(DATA FOR THE TASK Opens)

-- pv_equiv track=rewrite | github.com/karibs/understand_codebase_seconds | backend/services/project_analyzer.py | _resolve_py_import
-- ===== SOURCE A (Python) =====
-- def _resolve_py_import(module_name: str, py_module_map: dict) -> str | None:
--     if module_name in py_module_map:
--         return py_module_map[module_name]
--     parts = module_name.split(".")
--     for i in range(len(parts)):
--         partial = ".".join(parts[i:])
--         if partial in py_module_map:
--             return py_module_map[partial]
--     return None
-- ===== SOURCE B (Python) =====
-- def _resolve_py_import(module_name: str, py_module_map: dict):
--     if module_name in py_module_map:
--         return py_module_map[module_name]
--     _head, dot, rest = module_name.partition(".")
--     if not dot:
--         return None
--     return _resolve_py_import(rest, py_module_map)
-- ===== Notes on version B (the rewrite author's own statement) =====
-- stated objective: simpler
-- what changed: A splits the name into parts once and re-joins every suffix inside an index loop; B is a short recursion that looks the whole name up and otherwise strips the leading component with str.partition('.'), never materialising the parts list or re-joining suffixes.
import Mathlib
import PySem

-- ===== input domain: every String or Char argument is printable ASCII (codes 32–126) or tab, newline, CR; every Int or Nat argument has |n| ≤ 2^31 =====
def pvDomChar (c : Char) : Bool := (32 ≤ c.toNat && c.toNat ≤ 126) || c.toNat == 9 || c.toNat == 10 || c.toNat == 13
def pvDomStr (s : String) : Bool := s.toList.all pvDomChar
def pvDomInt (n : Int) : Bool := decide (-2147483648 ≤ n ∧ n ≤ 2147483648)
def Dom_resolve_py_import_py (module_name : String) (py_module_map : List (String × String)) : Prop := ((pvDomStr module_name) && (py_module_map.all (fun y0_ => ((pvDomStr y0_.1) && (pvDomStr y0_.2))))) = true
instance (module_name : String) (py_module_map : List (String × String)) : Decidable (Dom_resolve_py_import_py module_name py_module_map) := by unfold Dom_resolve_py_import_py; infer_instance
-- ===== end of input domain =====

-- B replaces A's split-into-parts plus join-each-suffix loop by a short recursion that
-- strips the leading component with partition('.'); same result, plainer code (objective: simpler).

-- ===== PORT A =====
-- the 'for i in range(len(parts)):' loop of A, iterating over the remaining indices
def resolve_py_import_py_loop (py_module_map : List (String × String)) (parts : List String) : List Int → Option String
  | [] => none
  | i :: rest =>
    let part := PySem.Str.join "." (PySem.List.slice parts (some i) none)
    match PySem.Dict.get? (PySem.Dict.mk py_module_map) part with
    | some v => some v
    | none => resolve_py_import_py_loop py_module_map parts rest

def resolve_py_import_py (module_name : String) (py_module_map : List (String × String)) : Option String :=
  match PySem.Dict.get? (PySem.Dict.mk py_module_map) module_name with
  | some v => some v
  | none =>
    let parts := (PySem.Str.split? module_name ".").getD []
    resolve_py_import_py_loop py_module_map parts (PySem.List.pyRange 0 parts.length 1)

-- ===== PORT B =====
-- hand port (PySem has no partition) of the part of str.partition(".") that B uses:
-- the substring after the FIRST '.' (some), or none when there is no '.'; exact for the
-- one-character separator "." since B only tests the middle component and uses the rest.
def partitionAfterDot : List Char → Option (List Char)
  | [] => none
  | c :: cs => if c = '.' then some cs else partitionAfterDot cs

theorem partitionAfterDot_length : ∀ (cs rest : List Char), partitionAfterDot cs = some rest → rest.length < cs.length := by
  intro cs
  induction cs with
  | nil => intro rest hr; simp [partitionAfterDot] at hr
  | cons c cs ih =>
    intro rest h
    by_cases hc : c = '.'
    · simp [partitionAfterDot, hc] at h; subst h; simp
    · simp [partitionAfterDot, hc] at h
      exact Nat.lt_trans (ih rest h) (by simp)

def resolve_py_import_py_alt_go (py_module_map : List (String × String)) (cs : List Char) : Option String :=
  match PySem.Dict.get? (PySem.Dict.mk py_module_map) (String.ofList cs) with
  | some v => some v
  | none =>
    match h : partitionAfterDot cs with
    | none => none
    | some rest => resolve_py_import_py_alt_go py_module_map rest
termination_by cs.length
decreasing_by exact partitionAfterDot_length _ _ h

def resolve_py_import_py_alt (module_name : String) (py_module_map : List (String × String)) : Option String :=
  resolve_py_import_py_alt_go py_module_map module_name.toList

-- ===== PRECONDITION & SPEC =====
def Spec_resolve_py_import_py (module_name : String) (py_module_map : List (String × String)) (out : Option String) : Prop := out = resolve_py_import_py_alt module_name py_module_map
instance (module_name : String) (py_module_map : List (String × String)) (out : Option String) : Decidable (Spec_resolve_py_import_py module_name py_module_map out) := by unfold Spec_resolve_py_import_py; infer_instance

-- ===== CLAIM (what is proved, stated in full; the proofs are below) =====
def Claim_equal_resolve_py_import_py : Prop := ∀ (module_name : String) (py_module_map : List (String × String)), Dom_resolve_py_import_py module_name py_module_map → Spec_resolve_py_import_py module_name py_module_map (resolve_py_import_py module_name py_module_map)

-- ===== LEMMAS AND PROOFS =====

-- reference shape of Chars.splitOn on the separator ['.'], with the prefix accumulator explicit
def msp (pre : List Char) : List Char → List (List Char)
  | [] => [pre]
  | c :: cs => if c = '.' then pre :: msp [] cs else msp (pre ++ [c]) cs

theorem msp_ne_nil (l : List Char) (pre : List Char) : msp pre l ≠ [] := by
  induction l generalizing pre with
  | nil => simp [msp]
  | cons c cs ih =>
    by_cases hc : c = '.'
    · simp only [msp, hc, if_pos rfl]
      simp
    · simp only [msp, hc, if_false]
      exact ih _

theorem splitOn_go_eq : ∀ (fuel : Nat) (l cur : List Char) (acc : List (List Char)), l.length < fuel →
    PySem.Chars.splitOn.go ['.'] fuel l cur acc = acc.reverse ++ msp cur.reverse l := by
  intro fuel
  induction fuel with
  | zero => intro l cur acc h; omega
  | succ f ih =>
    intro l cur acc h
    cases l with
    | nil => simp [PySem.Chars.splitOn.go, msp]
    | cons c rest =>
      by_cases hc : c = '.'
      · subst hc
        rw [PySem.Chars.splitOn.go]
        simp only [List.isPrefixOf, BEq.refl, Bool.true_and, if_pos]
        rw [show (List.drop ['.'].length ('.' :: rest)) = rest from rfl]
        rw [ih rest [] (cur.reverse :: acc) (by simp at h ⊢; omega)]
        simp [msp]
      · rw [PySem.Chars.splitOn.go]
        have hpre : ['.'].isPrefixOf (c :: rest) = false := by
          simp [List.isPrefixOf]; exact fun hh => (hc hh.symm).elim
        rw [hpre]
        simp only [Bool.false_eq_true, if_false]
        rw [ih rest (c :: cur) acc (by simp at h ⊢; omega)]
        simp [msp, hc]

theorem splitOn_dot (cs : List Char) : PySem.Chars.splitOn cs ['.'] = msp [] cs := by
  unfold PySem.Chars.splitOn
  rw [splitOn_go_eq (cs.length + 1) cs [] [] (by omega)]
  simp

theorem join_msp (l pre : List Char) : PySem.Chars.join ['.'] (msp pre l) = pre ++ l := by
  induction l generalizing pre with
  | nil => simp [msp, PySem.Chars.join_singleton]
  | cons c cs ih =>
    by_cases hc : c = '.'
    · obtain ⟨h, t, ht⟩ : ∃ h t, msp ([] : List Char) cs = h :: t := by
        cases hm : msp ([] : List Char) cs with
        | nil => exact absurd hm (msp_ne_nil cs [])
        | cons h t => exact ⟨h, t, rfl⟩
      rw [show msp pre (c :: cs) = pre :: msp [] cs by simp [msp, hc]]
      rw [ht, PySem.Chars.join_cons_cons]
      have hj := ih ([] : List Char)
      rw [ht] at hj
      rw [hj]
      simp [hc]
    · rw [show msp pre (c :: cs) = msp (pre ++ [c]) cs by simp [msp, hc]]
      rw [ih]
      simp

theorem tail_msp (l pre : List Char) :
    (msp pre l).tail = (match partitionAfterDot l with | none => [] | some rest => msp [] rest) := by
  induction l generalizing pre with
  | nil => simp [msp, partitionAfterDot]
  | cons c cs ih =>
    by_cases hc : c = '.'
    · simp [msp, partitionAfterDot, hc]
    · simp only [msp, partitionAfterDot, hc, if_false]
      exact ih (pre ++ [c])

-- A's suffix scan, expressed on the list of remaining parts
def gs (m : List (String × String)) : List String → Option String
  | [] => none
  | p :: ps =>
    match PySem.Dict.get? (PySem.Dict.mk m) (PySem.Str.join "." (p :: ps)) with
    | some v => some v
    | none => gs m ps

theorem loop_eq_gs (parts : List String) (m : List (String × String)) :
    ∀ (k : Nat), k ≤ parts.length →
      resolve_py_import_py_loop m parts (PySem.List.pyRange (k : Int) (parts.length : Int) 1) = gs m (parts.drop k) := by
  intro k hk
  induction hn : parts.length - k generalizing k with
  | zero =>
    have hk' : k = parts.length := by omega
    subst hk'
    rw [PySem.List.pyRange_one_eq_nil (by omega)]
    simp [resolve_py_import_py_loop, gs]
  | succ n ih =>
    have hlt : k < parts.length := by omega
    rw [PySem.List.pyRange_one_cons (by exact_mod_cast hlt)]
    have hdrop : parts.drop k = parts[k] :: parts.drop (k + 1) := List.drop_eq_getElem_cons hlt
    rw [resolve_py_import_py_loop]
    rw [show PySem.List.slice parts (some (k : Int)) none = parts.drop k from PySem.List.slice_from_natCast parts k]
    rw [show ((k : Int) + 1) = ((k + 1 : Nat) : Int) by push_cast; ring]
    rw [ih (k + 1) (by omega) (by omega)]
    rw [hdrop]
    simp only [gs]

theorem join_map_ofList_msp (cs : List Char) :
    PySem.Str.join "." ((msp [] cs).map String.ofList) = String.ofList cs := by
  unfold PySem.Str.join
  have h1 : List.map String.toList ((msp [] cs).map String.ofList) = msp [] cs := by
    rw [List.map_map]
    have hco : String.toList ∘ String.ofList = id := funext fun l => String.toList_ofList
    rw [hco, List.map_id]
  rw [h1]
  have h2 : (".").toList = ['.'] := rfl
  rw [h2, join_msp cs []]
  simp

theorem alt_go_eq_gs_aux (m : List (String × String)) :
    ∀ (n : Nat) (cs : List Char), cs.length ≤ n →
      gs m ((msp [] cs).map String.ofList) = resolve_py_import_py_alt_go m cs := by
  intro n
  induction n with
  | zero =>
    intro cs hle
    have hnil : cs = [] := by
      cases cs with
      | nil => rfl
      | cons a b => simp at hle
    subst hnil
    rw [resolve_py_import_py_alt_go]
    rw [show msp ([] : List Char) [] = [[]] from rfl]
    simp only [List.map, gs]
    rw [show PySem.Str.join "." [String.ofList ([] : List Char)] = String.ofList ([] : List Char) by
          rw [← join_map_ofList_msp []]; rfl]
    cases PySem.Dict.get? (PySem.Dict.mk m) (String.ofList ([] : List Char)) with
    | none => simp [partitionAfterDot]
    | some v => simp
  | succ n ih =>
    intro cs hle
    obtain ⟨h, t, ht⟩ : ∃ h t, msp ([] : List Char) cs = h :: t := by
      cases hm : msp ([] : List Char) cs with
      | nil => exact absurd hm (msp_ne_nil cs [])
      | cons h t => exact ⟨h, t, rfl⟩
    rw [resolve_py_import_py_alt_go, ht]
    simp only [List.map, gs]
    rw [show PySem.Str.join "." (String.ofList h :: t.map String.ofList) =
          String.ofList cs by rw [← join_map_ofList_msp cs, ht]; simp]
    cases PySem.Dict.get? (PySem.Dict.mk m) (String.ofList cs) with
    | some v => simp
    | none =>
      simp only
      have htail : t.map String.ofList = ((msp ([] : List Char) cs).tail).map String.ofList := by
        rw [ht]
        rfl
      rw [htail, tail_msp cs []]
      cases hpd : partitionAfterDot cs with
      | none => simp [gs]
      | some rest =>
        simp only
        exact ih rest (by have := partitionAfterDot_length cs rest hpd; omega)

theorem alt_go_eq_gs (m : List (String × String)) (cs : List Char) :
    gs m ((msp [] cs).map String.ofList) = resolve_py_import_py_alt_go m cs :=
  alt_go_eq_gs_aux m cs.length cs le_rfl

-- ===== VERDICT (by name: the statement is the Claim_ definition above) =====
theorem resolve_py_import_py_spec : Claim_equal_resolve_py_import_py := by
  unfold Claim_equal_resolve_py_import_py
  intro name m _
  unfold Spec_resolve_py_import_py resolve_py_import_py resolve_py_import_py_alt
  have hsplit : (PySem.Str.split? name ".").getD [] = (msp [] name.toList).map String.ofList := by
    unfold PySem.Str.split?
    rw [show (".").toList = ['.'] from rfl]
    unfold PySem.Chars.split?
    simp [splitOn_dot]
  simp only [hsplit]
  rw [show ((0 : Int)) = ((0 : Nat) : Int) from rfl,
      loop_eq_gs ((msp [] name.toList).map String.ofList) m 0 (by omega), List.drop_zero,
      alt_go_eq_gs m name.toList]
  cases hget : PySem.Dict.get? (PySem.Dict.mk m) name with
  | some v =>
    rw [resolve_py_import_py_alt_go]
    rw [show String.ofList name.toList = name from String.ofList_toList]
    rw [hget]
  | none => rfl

(DATA FOR THE TASK Closes)

Which lines hold the word "what"? Copy each of them from the records.

-- what changed: A splits the name into parts once and re-joins every suffix inside an index loop; B is a short recursion that looks the whole name up and otherwise strips the leading component with str.partition('.'), never materialising the parts list or re-joining suffixes.
-- ===== CLAIM (what is proved, stated in full; the proofs are below) =====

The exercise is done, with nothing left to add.